The length of the tangent from an external point \(P\) on a circle with centre \(O\) is always less than \(OP\). State True/False and justify.
True.
Step 1: Let the circle have centre \(O\) and radius \(r\). Take an external point \(P\) outside the circle.
Step 2: Draw a tangent from \(P\) to the circle, touching the circle at point \(T\).
Step 3: In geometry, a radius drawn to the point of tangency is always perpendicular to the tangent. So, \(OT \perp PT\).
Step 4: This makes triangle \(OPT\) a right-angled triangle at \(T\).
Step 5: By Pythagoras theorem: \[ OP^{2} = OT^{2} + PT^{2} \]
Step 6: Substituting, \(OT = r\) (radius), we get: \[ OP^{2} = r^{2} + PT^{2} \]
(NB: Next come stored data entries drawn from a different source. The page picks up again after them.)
-- pv_equiv track=rewrite | github.com/zashb/programming | datstr/probs/5queues/1.py | checkStackPairwiseOrder
-- ===== SOURCE A (Python) =====
-- from collections import deque
--
-- def checkStackPairwiseOrder(stk):
--     queue = deque()
--     pairwiseOrd = True
--     # while stk is not empty,pop elems into queue
--     while stk:
--         queue.append(stk.pop())
--     # while queue is not empty, dequeue into stack
--     while queue:
--         stk.append(queue.popleft())
--     # while stk is not empty
--     while stk:
--         # stk pop() and queue append()
--         n = stk.pop()
--         queue.append(n)
--         if stk:
--             # stk pop() and queue append again
--             m = stk.pop()
--             queue.append(m)
--             if abs(n - m) != 1:
--                 pairwiseOrd = False
--                 break
--     while queue:
--         stk.append(queue.popleft())
--     return pairwiseOrd
-- ===== SOURCE B (Python) =====
-- def checkStackPairwiseOrder(stk):
--     return all(abs(stk[i] - stk[i + 1]) == 1 for i in range(0, len(stk) - 1, 2))
-- ===== Notes on version B (the rewrite author's own statement) =====
-- stated objective: simpler
-- what changed: A shuffles the stack through a deque four times, popping pairs and restoring state; B is a single non-mutating indexed scan checking abs(stk[i]-stk[i+1])==1 at even i (no deque, no mutation; measured constant-factor speedup from dropping the shuffle passes).
import Mathlib
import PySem

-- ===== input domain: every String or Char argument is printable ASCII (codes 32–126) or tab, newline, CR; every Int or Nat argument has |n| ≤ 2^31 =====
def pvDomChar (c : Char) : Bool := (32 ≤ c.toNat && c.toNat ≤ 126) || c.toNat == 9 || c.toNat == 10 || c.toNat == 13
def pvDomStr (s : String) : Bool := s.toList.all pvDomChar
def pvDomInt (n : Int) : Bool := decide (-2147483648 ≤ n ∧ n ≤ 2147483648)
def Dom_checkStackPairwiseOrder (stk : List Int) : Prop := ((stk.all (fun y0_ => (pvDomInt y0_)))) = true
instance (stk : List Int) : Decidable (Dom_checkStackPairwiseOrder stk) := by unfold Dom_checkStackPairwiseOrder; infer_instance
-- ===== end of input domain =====

-- B replaces A's four stack/deque shuffle loops by one direct scan over the even index
-- pairs (simpler, no auxiliary deque). The equivalence proved here is about the RETURN
-- value only: Python A mutates stk in place (restoring it on success, but leaving it
-- reordered after an early mismatch break), while B never mutates its argument.

-- ===== PORT A =====
-- while stk: queue.append(stk.pop())      (stk.pop() = last element; returns final queue)
def pvLoop1 (s q : List Int) : List Int :=
  if hs : s = [] then q
  else pvLoop1 s.dropLast (q ++ [s.getLast hs])
termination_by s.length
decreasing_by have := List.length_pos_of_ne_nil hs; simp [List.length_dropLast]; omega

-- while queue: stk.append(queue.popleft())     (returns final stk)
def pvLoop2 (s q : List Int) : List Int :=
  match q with
  | [] => s
  | x :: q' => pvLoop2 (s ++ [x]) q'

-- the main while loop: pop n (and m if stk nonempty), compare, break on mismatch;
-- returns the final (stk, queue, pairwiseOrd) state
def pvLoop3 (s q : List Int) (p : Bool) : List Int × List Int × Bool :=
  if hs : s = [] then (s, q, p)
  else
    let n := s.getLast hs
    let s1 := s.dropLast
    if hs1 : s1 = [] then pvLoop3 s1 (q ++ [n]) p
    else
      let m := s1.getLast hs1
      let s2 := s1.dropLast
      if (n - m).natAbs ≠ 1 then (s2, q ++ [n] ++ [m], false)
      else pvLoop3 s2 (q ++ [n] ++ [m]) p
termination_by s.length
decreasing_by
  · have := List.length_pos_of_ne_nil hs; simp [List.length_dropLast]; omega
  · have := List.length_pos_of_ne_nil hs; simp [List.length_dropLast]; omega

def checkStackPairwiseOrder (stk : List Int) : Bool :=
  let queue := pvLoop1 stk []
  let stk2 := pvLoop2 [] queue
  match pvLoop3 stk2 [] true with
  | (stkR, queueR, pairwiseOrd) =>
    let _restored := pvLoop2 stkR queueR  -- the final restore loop (only affects the mutated stk)
    pairwiseOrd

-- ===== PORT B =====
def checkStackPairwiseOrder_alt (stk : List Int) : Bool :=
  (PySem.List.pyRange 0 ((stk.length : Int) - 1) 2).all
    (fun i => (PySem.List.pyGetD stk i 0 - PySem.List.pyGetD stk (i + 1) 0).natAbs == 1)

-- ===== PRECONDITION & SPEC =====
def Spec_checkStackPairwiseOrder (stk : List Int) (out : Bool) : Prop := out = checkStackPairwiseOrder_alt stk
instance (stk : List Int) (out : Bool) : Decidable (Spec_checkStackPairwiseOrder stk out) := by unfold Spec_checkStackPairwiseOrder; infer_instance

-- ===== CLAIM (what is proved, stated in full; the proofs are below) =====
def Claim_equal_checkStackPairwiseOrder : Prop := ∀ (stk : List Int), Dom_checkStackPairwiseOrder stk → Spec_checkStackPairwiseOrder stk (checkStackPairwiseOrder stk)

-- ===== LEMMAS AND PROOFS =====

-- common characterisation of both programs: consume the list two elements at a time
def pairsOk : List Int → Bool
  | a :: b :: r => if (a - b).natAbs = 1 then pairsOk r else false
  | _ => true

theorem pvLoop1_spec (s : List Int) : ∀ q, pvLoop1 s q = q ++ s.reverse := by
  induction s using List.reverseRecOn with
  | nil => intro q; rw [pvLoop1]; simp
  | append_singleton l x ih =>
      intro q
      rw [pvLoop1]
      simp [ih]

theorem pvLoop2_spec (q : List Int) : ∀ s, pvLoop2 s q = s ++ q := by
  induction q with
  | nil => intro s; simp [pvLoop2]
  | cons x q' ih => intro s; rw [pvLoop2, ih]; simp

theorem pvLoop3_spec (l : List Int) : ∀ q, (pvLoop3 l.reverse q true).2.2 = pairsOk l := by
  induction l using pairsOk.induct with
  | case1 a b r h ih =>
      intro q
      have h1 : (a :: b :: r).reverse = (r.reverse ++ [b]) ++ [a] := by simp
      rw [h1, pvLoop3]
      simp only [List.append_eq_nil_iff, List.cons_ne_nil, and_false, dite_false,
        List.dropLast_concat, List.getLast_concat, h]
      simp [pairsOk, h, ih]
  | case2 a b r h =>
      intro q
      have h1 : (a :: b :: r).reverse = (r.reverse ++ [b]) ++ [a] := by simp
      rw [h1, pvLoop3]
      simp only [List.append_eq_nil_iff, List.cons_ne_nil, and_false, dite_false,
        List.dropLast_concat, List.getLast_concat]
      simp [pairsOk, h]
  | case3 t ht =>
      intro q
      rcases t with _ | ⟨a, _ | ⟨b, r⟩⟩
      · rw [pvLoop3]; simp [pairsOk]
      · show (pvLoop3 ([] ++ [a]) q true).2.2 = _
        rw [pvLoop3]
        simp [pairsOk, pvLoop3]
      · exact absurd rfl (ht a b r)

theorem alt_norm (stk : List Int) :
    checkStackPairwiseOrder_alt stk =
      (List.range (stk.length / 2)).all
        (fun k => ((PySem.List.pyGetD stk (2 * (k : Int)) 0 -
                    PySem.List.pyGetD stk (2 * (k : Int) + 1) 0).natAbs == 1)) := by
  unfold checkStackPairwiseOrder_alt
  rw [PySem.List.pyRange_of_pos 0 ((stk.length : Int) - 1) (by norm_num)]
  rw [List.all_map]
  by_cases h : (0 : Int) < (stk.length : Int) - 1
  · rw [if_pos h]
    have h2 : (((stk.length : Int) - 1 - 0 + 2 - 1) / 2).toNat = stk.length / 2 := by omega
    rw [h2]
    simp [Function.comp_def]
  · rw [if_neg h]
    have h2 : stk.length / 2 = 0 := by omega
    rw [h2]
    simp [Function.comp_def]

theorem pyGetD_shift2 (x y : Int) (l : List Int) (i : Int) (hi : 0 ≤ i) :
    PySem.List.pyGetD (x :: y :: l) (i + 2) 0 = PySem.List.pyGetD l i 0 := by
  rw [PySem.List.pyGetD_of_nonneg _ _ (by omega), PySem.List.pyGetD_of_nonneg _ _ hi]
  have h : (i + 2).toNat = i.toNat + 2 := by omega
  rw [h]
  simp [List.getD]

theorem alt_spec (stk : List Int) : checkStackPairwiseOrder_alt stk = pairsOk stk := by
  induction stk using pairsOk.induct with
  | case1 a b r h ih =>
      rw [alt_norm]
      have ih' := (alt_norm r).symm.trans ih
      have hlen : (a :: b :: r).length / 2 = r.length / 2 + 1 := by
        simp [List.length_cons]; omega
      rw [hlen, List.range_succ_eq_map, List.all_cons, List.all_map]
      have hshift : ((fun k : ℕ => ((PySem.List.pyGetD (a :: b :: r) (2 * (k : Int)) 0 -
              PySem.List.pyGetD (a :: b :: r) (2 * (k : Int) + 1) 0).natAbs == 1)) ∘ Nat.succ)
          = (fun k : ℕ => ((PySem.List.pyGetD r (2 * (k : Int)) 0 -
              PySem.List.pyGetD r (2 * (k : Int) + 1) 0).natAbs == 1)) := by
        funext k
        simp only [Function.comp_apply]
        push_cast
        have e1 : (2 : Int) * ((k : Int) + 1) = 2 * (k : Int) + 2 := by ring
        rw [e1]
        have e2 : 2 * (k : Int) + 2 + 1 = (2 * (k : Int) + 1) + 2 := by ring
        rw [e2, pyGetD_shift2 _ _ _ _ (by positivity), pyGetD_shift2 _ _ _ _ (by positivity)]
      rw [hshift, ih']
      have hb' : PySem.List.pyGetD (a :: b :: r) 1 0 = b := by
        rw [PySem.List.pyGetD_of_nonneg _ _ (by norm_num : (0:Int) ≤ 1)]; rfl
      simp [pairsOk, h, hb']
  | case2 a b r h =>
      rw [alt_norm]
      have hlen : (a :: b :: r).length / 2 = r.length / 2 + 1 := by
        simp [List.length_cons]; omega
      rw [hlen, List.range_succ_eq_map, List.all_cons]
      have hb' : PySem.List.pyGetD (a :: b :: r) 1 0 = b := by
        rw [PySem.List.pyGetD_of_nonneg _ _ (by norm_num : (0:Int) ≤ 1)]; rfl
      simp [pairsOk, h, hb']
  | case3 t ht =>
      rcases t with _ | ⟨a, _ | ⟨b, r⟩⟩
      · rw [alt_norm]; simp [pairsOk]
      · rw [alt_norm]; simp [pairsOk]
      · exact absurd rfl (ht a b r)

-- ===== VERDICT (by name: the statement is the Claim_ definition above) =====
theorem checkStackPairwiseOrder_spec : Claim_equal_checkStackPairwiseOrder := by
  intro stk _
  unfold Spec_checkStackPairwiseOrder checkStackPairwiseOrder
  simp only [pvLoop1_spec, pvLoop2_spec, List.nil_append]
  rw [alt_spec, ← pvLoop3_spec stk []]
Step 7: Rearranging: \[ PT^{2} = OP^{2} - r^{2} \]
Step 8: Taking square root: \[ PT = \sqrt{OP^{2} - r^{2}} \]
Step 9: Since \(r^{2} > 0\), we see that: \(PT < OP\).
Final Result: The tangent length from \(P\) (i.e., \(PT\)) is always smaller than the distance \(OP\). Hence the statement is True.